Below are the entries; give again exactly the lines from the one mentioning "over m = n//2 terms" through the one mentioning "def pvDomStr (s", inclusive.

Source material Block Start

-- pv_equiv track=rewrite | github.com/pikachu-pika/pythonProjectExerxice | sum_of_series.py | series20
-- ===== SOURCE A (Python) =====
-- def series20(n):
--     su = 0
--     c = 1
--     for i in range(2, n + 1, 2):
--         if c % 2 != 0:
--             su += i
--         else:
--             su -= i
--         c += 1
--     return su
-- ===== SOURCE B (Python) =====
-- def series20(n):
--     # closed form: the loop adds 2 - 4 + 6 - ... over m = n//2 terms
--     m = max(0, n // 2)
--     return m + 1 if m % 2 != 0 else -m
-- ===== Notes on version B (the rewrite author's own statement) =====
-- stated objective: faster
-- what changed: Replaces the O(n) alternating-sign loop over even numbers with an O(1) closed-form formula on m = n//2 terms (consecutive terms pair to -2).
import Mathlib
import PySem

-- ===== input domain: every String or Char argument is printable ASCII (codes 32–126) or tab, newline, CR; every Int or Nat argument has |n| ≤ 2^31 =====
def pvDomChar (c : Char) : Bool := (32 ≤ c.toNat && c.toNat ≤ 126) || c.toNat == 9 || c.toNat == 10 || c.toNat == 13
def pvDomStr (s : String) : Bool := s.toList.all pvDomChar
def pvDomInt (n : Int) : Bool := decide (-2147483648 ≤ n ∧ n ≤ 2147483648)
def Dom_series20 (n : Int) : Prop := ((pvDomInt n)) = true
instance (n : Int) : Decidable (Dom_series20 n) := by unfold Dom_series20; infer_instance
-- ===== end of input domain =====

-- B replaces A's O(n) alternating loop over the evens by an O(1) closed-form formula on m = n//2.

-- ===== PORT A =====
-- for i in range(2, n+1, 2): if c % 2 != 0: su += i else: su -= i; c += 1
def series20 (n : Int) : Int :=
  ((PySem.List.pyRange 2 (n + 1) 2).foldl
    (fun (st : Int × Int) i =>
      (if PySem.Int.mod st.2 2 ≠ 0 then st.1 + i else st.1 - i, st.2 + 1))
    (0, 1)).1

-- ===== PORT B =====
-- m = max(0, n // 2); return m + 1 if m % 2 != 0 else -m
def series20_alt (n : Int) : Int :=
  let m := max 0 (PySem.Int.floordiv n 2)
  if PySem.Int.mod m 2 ≠ 0 then m + 1 else -m

-- ===== PRECONDITION & SPEC =====
def Spec_series20 (n : Int) (out : Int) : Prop := out = series20_alt n
instance (n : Int) (out : Int) : Decidable (Spec_series20 n out) := by unfold Spec_series20; infer_instance

-- ===== CLAIM (what is proved, stated in full; the proofs are below) =====
def Claim_equal_series20 : Prop := ∀ (n : Int), Dom_series20 n → Spec_series20 n (series20 n)

-- ===== LEMMAS AND PROOFS =====

-- loop invariant: after m terms the state is (alternating sum, m+1)
lemma series20_loop (m : Nat) :
    ((List.range m).map (fun k : Nat => (2 : Int) + 2 * (k : Int))).foldl
      (fun (st : Int × Int) i =>
        (if PySem.Int.mod st.2 2 ≠ 0 then st.1 + i else st.1 - i, st.2 + 1))
      (0, 1)
    = (if m % 2 = 0 then -(m : Int) else (m : Int) + 1, (m : Int) + 1) := by
  induction m with
  | zero => simp
  | succ m ih =>
    rw [List.range_succ, List.map_append, List.foldl_append, ih]
    simp only [List.map_cons, List.map_nil, List.foldl_cons, List.foldl_nil]
    rcases Nat.even_or_odd m with he | ho
    · obtain ⟨k, hk⟩ := he
      have h2 : ((m : Int) + 1) % 2 = 1 := by omega
      simp [hk]
      split_ifs <;> omega
    · obtain ⟨k, hk⟩ := ho
      have h2 : ((m : Int) + 1) % 2 = 0 := by omega
      simp [hk]
      split_ifs <;> omega

lemma series20_eq (n : Int) : series20 n = series20_alt n := by
  have halt : series20_alt n =
      (if PySem.Int.mod (max 0 (PySem.Int.floordiv n 2)) 2 ≠ 0
        then max 0 (PySem.Int.floordiv n 2) + 1
        else -(max 0 (PySem.Int.floordiv n 2))) := rfl
  have hfd : PySem.Int.floordiv n 2 = n / 2 :=
    PySem.Int.floordiv_eq_ediv_of_pos (by norm_num)
  unfold series20
  rw [PySem.List.pyRange_of_pos 2 (n + 1) (by norm_num), halt, hfd]
  by_cases h : (2 : Int) < n + 1
  · rw [if_pos h, show (n + 1 - 2 + 2 - 1) / 2 = n / 2 by omega, series20_loop]
    have hm : max 0 (n / 2) = n / 2 := by omega
    have hcast : (((n / 2).toNat : Int)) = n / 2 := by omega
    have hmod : PySem.Int.mod (n / 2) 2 = (n / 2) % 2 :=
      PySem.Int.mod_eq_emod_of_pos (by norm_num)
    rw [hm, hmod]
    by_cases hp : (n / 2).toNat % 2 = 0
    · have h2 : (n / 2) % 2 = 0 := by omega
      simp [hp, h2, hcast]
    · have h2 : (n / 2) % 2 = 1 := by omega
      simp [hp, h2, hcast]
  · have hm : max 0 (n / 2) = 0 := by omega
    rw [if_neg h, hm]
    simp [PySem.Int.mod]

-- ===== VERDICT (by name: the statement is the Claim_ definition above) =====
theorem series20_spec : Claim_equal_series20 := by
  intro n _
  exact series20_eq n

Source material Block End

* Expected output *
--     # closed form: the loop adds 2 - 4 + 6 - ... over m = n//2 terms
--     m = max(0, n // 2)
--     return m + 1 if m % 2 != 0 else -m
-- ===== Notes on version B (the rewrite author's own statement) =====
-- stated objective: faster
-- what changed: Replaces the O(n) alternating-sign loop over even numbers with an O(1) closed-form formula on m = n//2 terms (consecutive terms pair to -2).
import Mathlib
import PySem

-- ===== input domain: every String or Char argument is printable ASCII (codes 32–126) or tab, newline, CR; every Int or Nat argument has |n| ≤ 2^31 =====
def pvDomChar (c : Char) : Bool := (32 ≤ c.toNat && c.toNat ≤ 126) || c.toNat == 9 || c.toNat == 10 || c.toNat == 13
def pvDomStr (s : String) : Bool := s.toList.all pvDomChar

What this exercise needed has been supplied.